EXPERIÊNCIA - SÃO PAULO | UNIVERSITÁRIOS

…Está acontecendo agora

por Paolo Perego e Paola Ronconi

Jovens universitários e recém-formados se colocam à disposição de Cleuza e Marcos Zerbini para ajudá-los na realização do “Movimento Faculdade”. Um encontro mensal com 15.000 universitários tendo como base o texto de Escola de Comunidade. Continua a surpreender a experiência desse casal, fundadores da Associação dos Trabalhadores Sem Terra (ATST). Pessoas que no encontro com o Movimento Comunhão e Libertação descobriram a razão de uma paixão pelo homem na sua totalidade

La Thuile (Itália), agosto de 2005. Durante o encontro da Assembléia internacional dos responsáveis de CL, Cleuza se levanta para fazer uma pergunta sobre o convite que padre Carrón havia feito para proporem a Escola de Comunidade: “Se 10% dos nossos amigos aceitassem o convite, como eu e meu marido faremos para conduzir uma Escola de Comunidade com 10 mil pessoas?”. Sim, 10 mil. Porque Cleuza Ramos e o marido Marcos Zerbini são os fundadores da Associação dos Trabalhadores Sem Terra de São Paulo, que possui cerca de 100 mil associados entre homens e mulheres. Essa iniciativa consiste na compra comunitária do terreno e construção própria (veja em Passos de junho 2005). “Encontrarão uma resposta”, lhe disse Cesana.
Encontramos Cleuza e Marcos, acompanhados de Alexandre Ferrari, médico pediatra em São Paulo, que estiveram na Itália para o encontro do Papa com os Movimentos e as Novas Comunidades, realizado no dia 3 de junho. Nesta ocasião eles nos contaram sobre os incríveis desenvolvimentos da história deles.

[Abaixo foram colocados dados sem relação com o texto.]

-- pv_equiv track=rewrite | github.com/kbuck210/pokedata | UpdateDb.py | fixJsonString
-- ===== SOURCE A (Python) =====
-- def fixJsonString(string):
--     openQuotes = False
--     newString = ''
--     for char in string:
--         if char == '"':
--             openQuotes = not openQuotes
--         elif not openQuotes and char == '\'':
--             char = '"'
--
--         newString += char
--
--     return newString
-- ===== SOURCE B (Python) =====
-- def fixJsonString(string):
--     parts = string.split('"')
--     fixed = [p.replace("'", '"') if i % 2 == 0 else p for i, p in enumerate(parts)]
--     return '"'.join(fixed)
-- ===== Notes on version B (the rewrite author's own statement) =====
-- stated objective: faster
-- what changed: Replaces the per-character open/close quote flag and string accumulator with a split-on-double-quote / replace-on-even-segments / rejoin pipeline.
import Mathlib
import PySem

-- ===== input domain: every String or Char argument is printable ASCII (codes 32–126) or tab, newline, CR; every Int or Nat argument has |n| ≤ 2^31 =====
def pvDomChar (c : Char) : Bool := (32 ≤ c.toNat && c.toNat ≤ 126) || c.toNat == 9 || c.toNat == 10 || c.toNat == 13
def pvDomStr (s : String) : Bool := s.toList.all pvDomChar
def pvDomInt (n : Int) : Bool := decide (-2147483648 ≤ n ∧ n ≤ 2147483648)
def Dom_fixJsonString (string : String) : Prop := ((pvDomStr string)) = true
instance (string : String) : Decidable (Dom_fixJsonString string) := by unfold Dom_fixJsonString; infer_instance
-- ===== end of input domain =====

-- B replaces A's per-character open/close-quote flag and accumulator with a
-- split-on-double-quote / replace-on-even-segments / rejoin pipeline (measured faster by constant factor).

-- ===== PORT A =====
-- literal port of A's loop body: toggle on '"', rewrite '\'' outside quotes, append
def pvStepA (st : Bool × List Char) (char : Char) : Bool × List Char :=
  if char = '"' then (!st.1, st.2 ++ [char])
  else if !st.1 && char = '\'' then (st.1, st.2 ++ ['"'])
  else (st.1, st.2 ++ [char])

def fixJsonString (string : String) : String :=
  String.mk (string.toList.foldl pvStepA (false, [])).2

-- ===== PORT B =====
-- literal port of Source B: split on '"', fix even-indexed segments, rejoin with '"'
def fixJsonString_alt (string : String) : String :=
  let parts := PySem.Chars.splitOn string.toList ['"']
  let fixed := (PySem.List.enumerate parts).map
    (fun ip => if ip.1 % 2 = 0 then PySem.Chars.replace ip.2 ['\''] ['"'] else ip.2)
  String.mk (PySem.Chars.join ['"'] fixed)

-- ===== PRECONDITION & SPEC =====
def Spec_fixJsonString (string : String) (out : String) : Prop := out = fixJsonString_alt string
instance (string : String) (out : String) : Decidable (Spec_fixJsonString string out) := by unfold Spec_fixJsonString; infer_instance

-- ===== CLAIM (what is proved, stated in full; the proofs are below) =====
def Claim_equal_fixJsonString : Prop := ∀ (string : String), Dom_fixJsonString string → Spec_fixJsonString string (fixJsonString string)

-- ===== LEMMAS AND PROOFS =====

-- the two-mode character transducer both programs compute (b = openQuotes)
def pvChA (b : Bool) : List Char → List Char
  | [] => []
  | c :: t =>
    if c = '"' then '"' :: pvChA (!b) t
    else if !b && c = '\'' then '"' :: pvChA b t
    else c :: pvChA b t

-- structural form of splitOn on the single separator '"': (first segment, later segments)
def pvSplit1 : List Char → List Char × List (List Char)
  | [] => ([], [])
  | c :: t =>
    if c = '"' then ([], (pvSplit1 t).1 :: (pvSplit1 t).2)
    else (c :: (pvSplit1 t).1, (pvSplit1 t).2)

-- replace every '\'' by '"'
def pvRepl (l : List Char) : List Char := l.map (fun c => if c = '\'' then '"' else c)

-- fix even-indexed segments (b = this segment has even index / is outside quotes)
def pvAltmap (b : Bool) : List (List Char) → List (List Char)
  | [] => []
  | p :: ps => (if b then pvRepl p else p) :: pvAltmap (!b) ps

theorem pvFoldA (l : List Char) (b : Bool) (acc : List Char) :
    (l.foldl pvStepA (b, acc)).2 = acc ++ pvChA b l := by
  induction l generalizing b acc with
  | nil => simp [pvChA]
  | cons c t ih =>
    rw [List.foldl_cons]
    by_cases h : c = '"'
    · rw [show pvStepA (b, acc) c = (!b, acc ++ ['"']) by simp [pvStepA, h], ih]
      simp [pvChA, h]
    · by_cases hb : b
      · rw [show pvStepA (b, acc) c = (b, acc ++ [c]) by simp [pvStepA, h, hb], ih]
        simp [pvChA, h, hb]
      · by_cases hc : c = '\''
        · rw [show pvStepA (b, acc) c = (b, acc ++ ['"']) by
            simp [pvStepA, h, hb, hc], ih]
          simp [pvChA, h, hb, hc]
        · rw [show pvStepA (b, acc) c = (b, acc ++ [c]) by simp [pvStepA, h, hb, hc], ih]
          simp [pvChA, h, hb, hc]

theorem pvReplGo (fuel : Nat) (l acc : List Char) (h : l.length ≤ fuel) :
    PySem.Chars.replace.go ['\''] ['"'] fuel l acc = acc.reverse ++ pvRepl l := by
  induction fuel generalizing l acc with
  | zero =>
    have : l = [] := by cases l <;> simp_all
    subst this; simp [PySem.Chars.replace.go, pvRepl]
  | succ n ih =>
    cases l with
    | nil => simp [PySem.Chars.replace.go, pvRepl]
    | cons c t =>
      have ht : t.length ≤ n := by simpa using h
      by_cases hc : c = '\''
      · subst hc
        rw [show PySem.Chars.replace.go ['\''] ['"'] (n + 1) ('\'' :: t) acc
              = PySem.Chars.replace.go ['\''] ['"'] n t ('"' :: acc) by
            simp [PySem.Chars.replace.go, List.isPrefixOf]]
        rw [ih t _ ht]
        simp [pvRepl]
      · rw [show PySem.Chars.replace.go ['\''] ['"'] (n + 1) (c :: t) acc
              = PySem.Chars.replace.go ['\''] ['"'] n t (c :: acc) by
            simp only [PySem.Chars.replace.go, List.isPrefixOf]
            simp
            intro h; exact absurd h.symm hc]
        rw [ih t _ ht]
        simp [pvRepl, hc]

theorem pvReplEq (l : List Char) :
    PySem.Chars.replace l ['\''] ['"'] = pvRepl l := by
  simpa using pvReplGo l.length l [] (le_refl _)

theorem pvSplitGo (fuel : Nat) (l cur : List Char) (acc : List (List Char)) (h : l.length ≤ fuel) :
    PySem.Chars.splitOn.go ['"'] fuel l cur acc
      = acc.reverse ++ ((cur.reverse ++ (pvSplit1 l).1) :: (pvSplit1 l).2) := by
  induction fuel generalizing l cur acc with
  | zero =>
    have : l = [] := by cases l <;> simp_all
    subst this; simp [PySem.Chars.splitOn.go, pvSplit1]
  | succ n ih =>
    cases l with
    | nil => simp [PySem.Chars.splitOn.go, pvSplit1]
    | cons c t =>
      have ht : t.length ≤ n := by simpa using h
      by_cases hc : c = '"'
      · subst hc
        rw [show PySem.Chars.splitOn.go ['"'] (n + 1) ('"' :: t) cur acc
              = PySem.Chars.splitOn.go ['"'] n t [] (cur.reverse :: acc) by
            simp [PySem.Chars.splitOn.go, List.isPrefixOf]]
        rw [ih t [] _ ht]
        simp [pvSplit1]
      · rw [show PySem.Chars.splitOn.go ['"'] (n + 1) (c :: t) cur acc
              = PySem.Chars.splitOn.go ['"'] n t (c :: cur) acc by
            simp only [PySem.Chars.splitOn.go, List.isPrefixOf]
            simp
            intro h; exact absurd h.symm hc]
        rw [ih t (c :: cur) _ ht]
        simp [pvSplit1, hc]

theorem pvSplitEq (l : List Char) :
    PySem.Chars.splitOn l ['"'] = (pvSplit1 l).1 :: (pvSplit1 l).2 := by
  have := pvSplitGo (l.length + 1) l [] [] (by omega)
  simpa [PySem.Chars.splitOn] using this

theorem pvEnumAlt (ps : List (List Char)) (i : Int) (h : 0 ≤ i) :
    (PySem.List.enumerate ps i).map
      (fun ip => if ip.1 % 2 = 0 then PySem.Chars.replace ip.2 ['\''] ['"'] else ip.2)
      = pvAltmap (decide (i % 2 = 0)) ps := by
  induction ps generalizing i with
  | nil => simp [pvAltmap, PySem.List.enumerate_nil]
  | cons p ps ih =>
    rw [PySem.List.enumerate_cons]
    have hpar : (decide ((i + 1) % 2 = 0)) = !(decide (i % 2 = 0)) := by
      by_cases hp : i % 2 = 0 <;> simp [hp] <;> omega
    rw [List.map_cons, ih (i + 1) (by omega), hpar]
    by_cases hp : i % 2 = 0 <;> simp [hp, pvAltmap, pvReplEq]

theorem pvJoinHead (sep : List Char) (c : Char) (p : List Char) (ps : List (List Char)) :
    PySem.Chars.join sep ((c :: p) :: ps) = c :: PySem.Chars.join sep (p :: ps) := by
  cases ps <;> simp [PySem.Chars.join, List.intercalate, List.intersperse]

theorem pvJoinMain (l : List Char) (b : Bool) :
    PySem.Chars.join ['"'] (pvAltmap b ((pvSplit1 l).1 :: (pvSplit1 l).2)) = pvChA (!b) l := by
  induction l generalizing b with
  | nil => simp [pvSplit1, pvAltmap, pvChA, pvRepl, PySem.Chars.join, List.intercalate]
  | cons c t ih =>
    by_cases hc : c = '"'
    · subst hc
      have step : pvAltmap b (([] : List Char) :: (pvSplit1 t).1 :: (pvSplit1 t).2)
          = [] :: pvAltmap (!b) ((pvSplit1 t).1 :: (pvSplit1 t).2) := by
        cases b <;> simp [pvAltmap, pvRepl]
      rw [show pvSplit1 ('"' :: t) = ([], (pvSplit1 t).1 :: (pvSplit1 t).2) by simp [pvSplit1],
          step]
      rw [show PySem.Chars.join ['"'] ([] :: pvAltmap (!b) ((pvSplit1 t).1 :: (pvSplit1 t).2))
            = '"' :: PySem.Chars.join ['"'] (pvAltmap (!b) ((pvSplit1 t).1 :: (pvSplit1 t).2)) by
          cases hA : pvAltmap (!b) ((pvSplit1 t).1 :: (pvSplit1 t).2) with
          | nil => simp [pvAltmap] at hA
          | cons q qs => simp [PySem.Chars.join, List.intercalate, List.intersperse]]
      rw [ih (!b)]
      simp [pvChA]
    · rw [show pvSplit1 (c :: t) = (c :: (pvSplit1 t).1, (pvSplit1 t).2) by simp [pvSplit1, hc]]
      have step : pvAltmap b ((c :: (pvSplit1 t).1) :: (pvSplit1 t).2)
          = ((if b then (if c = '\'' then '"' else c) else c) :: (if b then pvRepl (pvSplit1 t).1 else (pvSplit1 t).1))
              :: pvAltmap (!b) (pvSplit1 t).2 := by
        cases b <;> simp [pvAltmap, pvRepl]
      rw [step, pvJoinHead]
      have tail : PySem.Chars.join ['"'] ((if b then pvRepl (pvSplit1 t).1 else (pvSplit1 t).1) :: pvAltmap (!b) (pvSplit1 t).2)
          = PySem.Chars.join ['"'] (pvAltmap b ((pvSplit1 t).1 :: (pvSplit1 t).2)) := by
        simp [pvAltmap]
      rw [tail, ih b]
      cases b <;> by_cases hq : c = '\'' <;> simp [pvChA, hc, hq]

-- ===== VERDICT (by name: the statement is the Claim_ definition above) =====
theorem fixJsonString_spec : Claim_equal_fixJsonString := by
  intro s _
  unfold Spec_fixJsonString fixJsonString fixJsonString_alt
  rw [pvFoldA s.toList false []]
  simp only [pvSplitEq, pvEnumAlt _ 0 (by norm_num),
    show (decide ((0 : Int) % 2 = 0)) = true from rfl]
  have := pvJoinMain s.toList true
  simp only [Bool.not_true] at this
  rw [this]
  simp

Tenhamos como ponto de partida aquela pergunta de La Thuile…
Cleuza.
Nós cremos que o nosso trabalho seja uma missão e que se fomos convidados a participar da Assembléia Internacional de Responsáveis em La Thuile, não era para fazer turismo, mas para trocar experiências. Aquele encontro me marcou. A minha ansiedade é para levar a todos a beleza que eu encontrei. Lendo um livro de Dom Giussani, Passos de Experiência Cristã, que eu gosto muito, eu me perguntava: como faço para levar isso para todas as pessoas? Em uma das páginas do livro se fala que todos os cristãos têm o dever de comunicar a mensagem no modo mais simples. Na nossa Associação, quando nos encontramos para as assembléias, usamos um panfleto informativo, que gira rapidamente: cada um deve entregar para o próprio vizinho, e assim todos o lêem. Então experimentamos preparar um destes panfletos sobre um certo tema com uma canção popular brasileira e um trecho de Giussani retirado de Passos de Experiência Cristã.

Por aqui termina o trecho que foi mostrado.